Material to process »
------------------------------

-- pv_equiv track=rewrite | github.com/yangping4271/Subtitle-Translator | src/subtitle_translator/context_loader.py | strip_language_suffix
-- ===== SOURCE A (Python) =====
-- LANGUAGE_SUFFIXES = (
--     ".zh", ".zh-cn", ".zh-tw",
--     ".ja", ".ko", ".th", ".vi",
--     ".fr", ".de", ".es", ".pt", ".it", ".ru",
--     ".ar", ".en",
-- )
--
-- def strip_language_suffix(name: str) -> str:
--     """移除文件名中的语言后缀。"""
--     stripped = name
--     lowered = stripped.casefold()
--     for suffix in LANGUAGE_SUFFIXES:
--         if lowered.endswith(suffix):
--             stripped = stripped[:-len(suffix)]
--             lowered = stripped.casefold()
--             break
--     return stripped
-- ===== SOURCE B (Python) =====
-- LANGUAGE_SUFFIXES = (
--     ".zh", ".zh-cn", ".zh-tw",
--     ".ja", ".ko", ".th", ".vi",
--     ".fr", ".de", ".es", ".pt", ".it", ".ru",
--     ".ar", ".en",
-- )
--
-- _SUFFIX_SET = frozenset(LANGUAGE_SUFFIXES)
--
-- def strip_language_suffix(name: str) -> str:
--     """移除文件名中的语言后缀。"""
--     idx = name.rfind('.')
--     if idx != -1 and name[idx:].casefold() in _SUFFIX_SET:
--         return name[:idx]
--     return name
-- ===== Notes on version B (the rewrite author's own statement) =====
-- stated objective: simpler
-- what changed: B replaces A's linear scan over all 15 language suffixes with endswith tests by extracting the extension after the last dot (rfind) once and doing a single frozenset membership test on its casefolded form.
import Mathlib
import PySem

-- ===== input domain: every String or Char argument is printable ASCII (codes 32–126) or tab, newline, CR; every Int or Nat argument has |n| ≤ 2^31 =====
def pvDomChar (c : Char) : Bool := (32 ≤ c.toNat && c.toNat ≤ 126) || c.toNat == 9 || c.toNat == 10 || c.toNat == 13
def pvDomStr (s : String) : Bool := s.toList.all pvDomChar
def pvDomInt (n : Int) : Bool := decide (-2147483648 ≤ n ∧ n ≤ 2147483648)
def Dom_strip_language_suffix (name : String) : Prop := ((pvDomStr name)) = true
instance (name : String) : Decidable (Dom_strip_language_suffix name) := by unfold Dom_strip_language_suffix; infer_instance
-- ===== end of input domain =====

-- B replaces A's scan over all 15 language suffixes by extracting the last-dot extension
-- (rfind) and one set-membership test; objective: simpler. (str.casefold is ported as
-- PySem.Str.lower, exact on the ASCII domain these theorems are about.)

-- ===== PORT A =====
def LANGUAGE_SUFFIXES : List String :=
  [".zh", ".zh-cn", ".zh-tw",
   ".ja", ".ko", ".th", ".vi",
   ".fr", ".de", ".es", ".pt", ".it", ".ru",
   ".ar", ".en"]

-- the 'for suffix in LANGUAGE_SUFFIXES: … break' loop (the post-break recomputation of
-- 'lowered' is dead and not carried)
def stripLoop (stripped lowered : String) : List String → String
  | [] => stripped
  | suffix :: rest =>
    if PySem.Str.endswith lowered suffix then
      PySem.Str.slice stripped none (some (-(PySem.Str.len suffix)))   -- stripped[:-len(suffix)]
    else stripLoop stripped lowered rest

def strip_language_suffix (name : String) : String :=
  stripLoop name (PySem.Str.lower name) LANGUAGE_SUFFIXES

-- ===== PORT B =====
def strip_language_suffix_alt (name : String) : String :=
  let idx := PySem.Str.rfind name "."
  if idx ≠ -1 ∧ (PySem.Set.ofList LANGUAGE_SUFFIXES).contains
        (PySem.Str.lower (PySem.Str.slice name (some idx) none)) = true then
    PySem.Str.slice name none (some idx)
  else
    name

-- ===== PRECONDITION & SPEC =====
def Spec_strip_language_suffix (name : String) (out : String) : Prop := out = strip_language_suffix_alt name
instance (name : String) (out : String) : Decidable (Spec_strip_language_suffix name out) := by unfold Spec_strip_language_suffix; infer_instance

-- ===== CLAIM (what is proved, stated in full; the proofs are below) =====
def Claim_equal_strip_language_suffix : Prop := ∀ (name : String), Dom_strip_language_suffix name → Spec_strip_language_suffix name (strip_language_suffix name)

-- ===== LEMMAS AND PROOFS =====

theorem lowerChar_eq_dot {c : Char} : PySem.Chars.lowerChar c = '.' ↔ c = '.' := by
  unfold PySem.Chars.lowerChar PySem.Chars.isupper
  split_ifs with h
  · simp only [Bool.and_eq_true, decide_eq_true_eq, Char.le_def, UInt32.le_iff_toNat_le] at h
    have hA : 65 ≤ c.toNat := h.1
    have hZ : c.toNat ≤ 90 := h.2
    constructor
    · intro he
      exfalso
      have h1 : (c.toNat + 32).isValidChar := by
        constructor; omega
      have hv : (Char.ofNat (c.toNat + 32)).toNat = c.toNat + 32 := by
        rw [Char.toNat_ofNat, if_pos h1]
      have h2 := congrArg Char.toNat he
      rw [hv] at h2
      have hd : ('.' : Char).toNat = 46 := by decide
      omega
    · intro he; subst he
      exfalso
      have hd : ('.' : Char).toNat = 46 := by decide
      omega
  · simp

theorem isPrefixOf_dot_drop (L : List Char) (i : Nat) :
    List.isPrefixOf ['.'] (L.drop i) = true ↔ L[i]? = some '.' := by
  rw [← List.head?_drop]
  cases L.drop i with
  | nil => simp [List.isPrefixOf]
  | cons a t =>
    simp only [List.isPrefixOf, Bool.and_true, List.head?_cons,
      Option.some.injEq, beq_iff_eq]
    exact eq_comm

theorem rfind_go_spec (L : List Char) (m : Nat) :
    ∀ j : Nat, L[m]? = some '.' → m ≤ j →
    (∀ i, m < i → i ≤ j → L[i]? ≠ some '.') →
    PySem.Chars.rfind.go L ['.'] j = (m : Int) := by
  intro j
  induction j with
  | zero =>
    intro hm hmj _
    interval_cases m
    rw [PySem.Chars.rfind.go,
      if_pos (show List.isPrefixOf ['.'] L = true by
        have := (isPrefixOf_dot_drop L 0).mpr hm; simpa using this)]
    norm_num
  | succ j ih =>
    intro hm hmj hnone
    rw [PySem.Chars.rfind.go]
    by_cases hc : m = j + 1
    · subst hc
      rw [if_pos ((isPrefixOf_dot_drop L (j+1)).mpr hm)]
    · have hmj' : m ≤ j := by omega
      rw [if_neg, ih hm hmj' (fun i h1 h2 => hnone i h1 (by omega))]
      intro hpre
      exact hnone (j+1) (by omega) (by omega) ((isPrefixOf_dot_drop L (j+1)).mp hpre)

theorem rfind_last_dot (L : List Char) (m : Nat) (hm : L[m]? = some '.')
    (hnone : ∀ i, m < i → L[i]? ≠ some '.') :
    PySem.Chars.rfind L ['.'] = (m : Int) := by
  have hlt : m < L.length := by
    by_contra h
    rw [List.getElem?_eq_none (by omega)] at hm
    simp at hm
  exact rfind_go_spec L m L.length hm (by omega) (fun i h1 _ => hnone i h1)

theorem stripLoop_no_match (stripped lowered : String) (sufs : List String)
    (h : ∀ s ∈ sufs, PySem.Str.endswith lowered s = false) :
    stripLoop stripped lowered sufs = stripped := by
  induction sufs with
  | nil => rfl
  | cons a t ih =>
    rw [stripLoop, if_neg (by simp only [h a (by simp)]; simp)]
    exact ih (fun s hs => h s (by simp [hs]))

theorem stripLoop_match (stripped lowered : String) (sufs : List String) (suf : String)
    (hmem : suf ∈ sufs) (hs : PySem.Str.endswith lowered suf = true)
    (huniq : ∀ s ∈ sufs, PySem.Str.endswith lowered s = true → s = suf) :
    stripLoop stripped lowered sufs =
      PySem.Str.slice stripped none (some (-(PySem.Str.len suf))) := by
  induction sufs with
  | nil => cases hmem
  | cons a t ih =>
    rw [stripLoop]
    by_cases ha : PySem.Str.endswith lowered a = true
    · rw [if_pos ha, huniq a (by simp) ha]
    · rw [if_neg ha]
      have hne : a ≠ suf := fun he => ha (he ▸ hs)
      exact ih (by rcases List.mem_cons.mp hmem with h|h; exacts [absurd h.symm hne, h])
        (fun s hst => huniq s (by simp [hst]))

theorem suffixes_no_suffix :
    ∀ s₁ ∈ LANGUAGE_SUFFIXES, ∀ s₂ ∈ LANGUAGE_SUFFIXES,
      s₁.toList <:+ s₂.toList → s₁ = s₂ := by
  decide

theorem suffixes_dot :
    ∀ s ∈ LANGUAGE_SUFFIXES,
      s.toList.head? = some '.' ∧ '.' ∉ s.toList.tail ∧ 0 < s.toList.length := by
  decide

theorem lower_toList (s : String) : (PySem.Str.lower s).toList = s.toList.map PySem.Chars.lowerChar := by
  rw [PySem.Str.toList_lower]; rfl

-- ===== VERDICT (by name: the statement is the Claim_ definition above) =====
theorem strip_language_suffix_spec : Claim_equal_strip_language_suffix := by
  intro name _
  unfold Spec_strip_language_suffix
  unfold strip_language_suffix strip_language_suffix_alt
  by_cases hex : ∃ suf ∈ LANGUAGE_SUFFIXES, PySem.Str.endswith (PySem.Str.lower name) suf = true
  · obtain ⟨suf, hmem, hs⟩ := hex
    obtain ⟨hdot, hnod, hlen⟩ := suffixes_dot suf hmem
    have hsuffix : suf.toList <:+ name.toList.map PySem.Chars.lowerChar := by
      rw [PySem.Str.endswith_eq, PySem.Chars.endswith_iff, lower_toList] at hs
      exact hs
    obtain ⟨M, hM⟩ := hsuffix
    set l := name.toList with hl
    set k := suf.toList.length with hk
    set n := l.length with hn
    have hMlen : M.length + k = n := by
      have := congrArg List.length hM
      simpa using this
    have hkn : k ≤ n := by omega
    have hMl : M.length = n - k := by omega
    -- position of the last dot
    have hdotpos : l[n - k]? = some '.' := by
      have h0 : (l.map PySem.Chars.lowerChar)[n - k]? = some '.' := by
        rw [← hM, List.getElem?_append_right (by omega)]
        rw [show n - k - M.length = 0 by omega, ← List.head?_eq_getElem?]
        exact hdot
      rw [List.getElem?_map] at h0
      cases hc : l[n - k]? with
      | none => rw [hc] at h0; simp at h0
      | some c =>
        rw [hc] at h0
        simp only [Option.map_some, Option.some.injEq] at h0
        exact congrArg some (lowerChar_eq_dot.mp h0)
    have hnodot : ∀ i, n - k < i → l[i]? ≠ some '.' := by
      intro i hi hcon
      have hiln : i < n := by
        by_contra hge
        rw [List.getElem?_eq_none (by omega)] at hcon
        simp at hcon
      have h1 : (l.map PySem.Chars.lowerChar)[i]? = some '.' := by
        rw [List.getElem?_map, hcon]
        simp [lowerChar_eq_dot.mpr rfl]
      rw [← hM, List.getElem?_append_right (by omega)] at h1
      have h2 : suf.toList.tail[i - M.length - 1]? = some '.' := by
        rw [List.getElem?_tail, show i - M.length - 1 + 1 = i - M.length by omega]
        exact h1
      exact hnod (List.mem_of_getElem? h2)
    have hrfind : PySem.Str.rfind name "." = ((n - k : Nat) : Int) := by
      rw [PySem.Str.rfind_eq]
      exact rfind_last_dot l (n - k) hdotpos hnodot
    -- the extracted extension is suf
    have hext : PySem.Str.lower (PySem.Str.slice name (some ((n - k : Nat) : Int)) none) = suf := by
      apply String.toList_inj.mp
      rw [lower_toList, PySem.Str.toList_slice, PySem.Chars.slice_eq_listSlice,
        PySem.List.slice_from_natCast, List.map_drop, ← hM,
        show n - k = M.length from hMl.symm, List.drop_left]
    have huniq : ∀ s ∈ LANGUAGE_SUFFIXES, PySem.Str.endswith (PySem.Str.lower name) s = true → s = suf := by
      intro s hsm hse
      rw [PySem.Str.endswith_eq, PySem.Chars.endswith_iff, lower_toList] at hse
      have hsuf2 : suf.toList <:+ l.map PySem.Chars.lowerChar := ⟨M, hM⟩
      rcases List.suffix_or_suffix_of_suffix hse hsuf2 with h | h
      · exact suffixes_no_suffix s hsm suf hmem h
      · exact (suffixes_no_suffix suf hmem s hsm h).symm
    rw [stripLoop_match name (PySem.Str.lower name) LANGUAGE_SUFFIXES suf hmem hs huniq]
    rw [hrfind]
    rw [if_pos]
    · apply String.toList_inj.mp
      rw [PySem.Str.toList_slice, PySem.Str.toList_slice, PySem.Chars.slice_eq_listSlice,
        PySem.Chars.slice_eq_listSlice, PySem.List.slice_to_natCast]
      have hlen' : PySem.Str.len suf = (k : Int) := by
        simp [PySem.Str.len, hk]
      rw [hlen', PySem.List.slice_to_neg_natCast l k hlen]
    · constructor
      · intro hcon; omega
      · rw [hext]
        have hm2 : suf ∈ PySem.Set.ofList LANGUAGE_SUFFIXES :=
          (PySem.Set.mem_ofList LANGUAGE_SUFFIXES suf).mpr hmem
        simpa [PySem.Set.contains] using hm2
  · push_neg at hex
    rw [stripLoop_no_match name (PySem.Str.lower name) LANGUAGE_SUFFIXES
      (fun s hs => by simpa using hex s hs)]
    rw [if_neg]
    rintro ⟨hidx, hcont⟩
    set idx := PySem.Str.rfind name "." with hidx'
    have hmem : PySem.Str.lower (PySem.Str.slice name (some idx) none) ∈ LANGUAGE_SUFFIXES := by
      rw [← PySem.Set.mem_ofList]
      simpa [PySem.Set.contains] using hcont
    have hend : PySem.Str.endswith (PySem.Str.lower name)
        (PySem.Str.lower (PySem.Str.slice name (some idx) none)) = true := by
      rw [PySem.Str.endswith_eq, PySem.Chars.endswith_iff, lower_toList, lower_toList,
        PySem.Str.toList_slice, PySem.Chars.slice_eq_listSlice, PySem.List.slice_some_none,
        List.map_drop]
      exact List.drop_suffix _ _
    exact absurd hend (by simpa using hex _ hmem)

------------------------------

Activity » In the records above, how many lines hold "simpler"? Only the number is wanted.

Response box » 2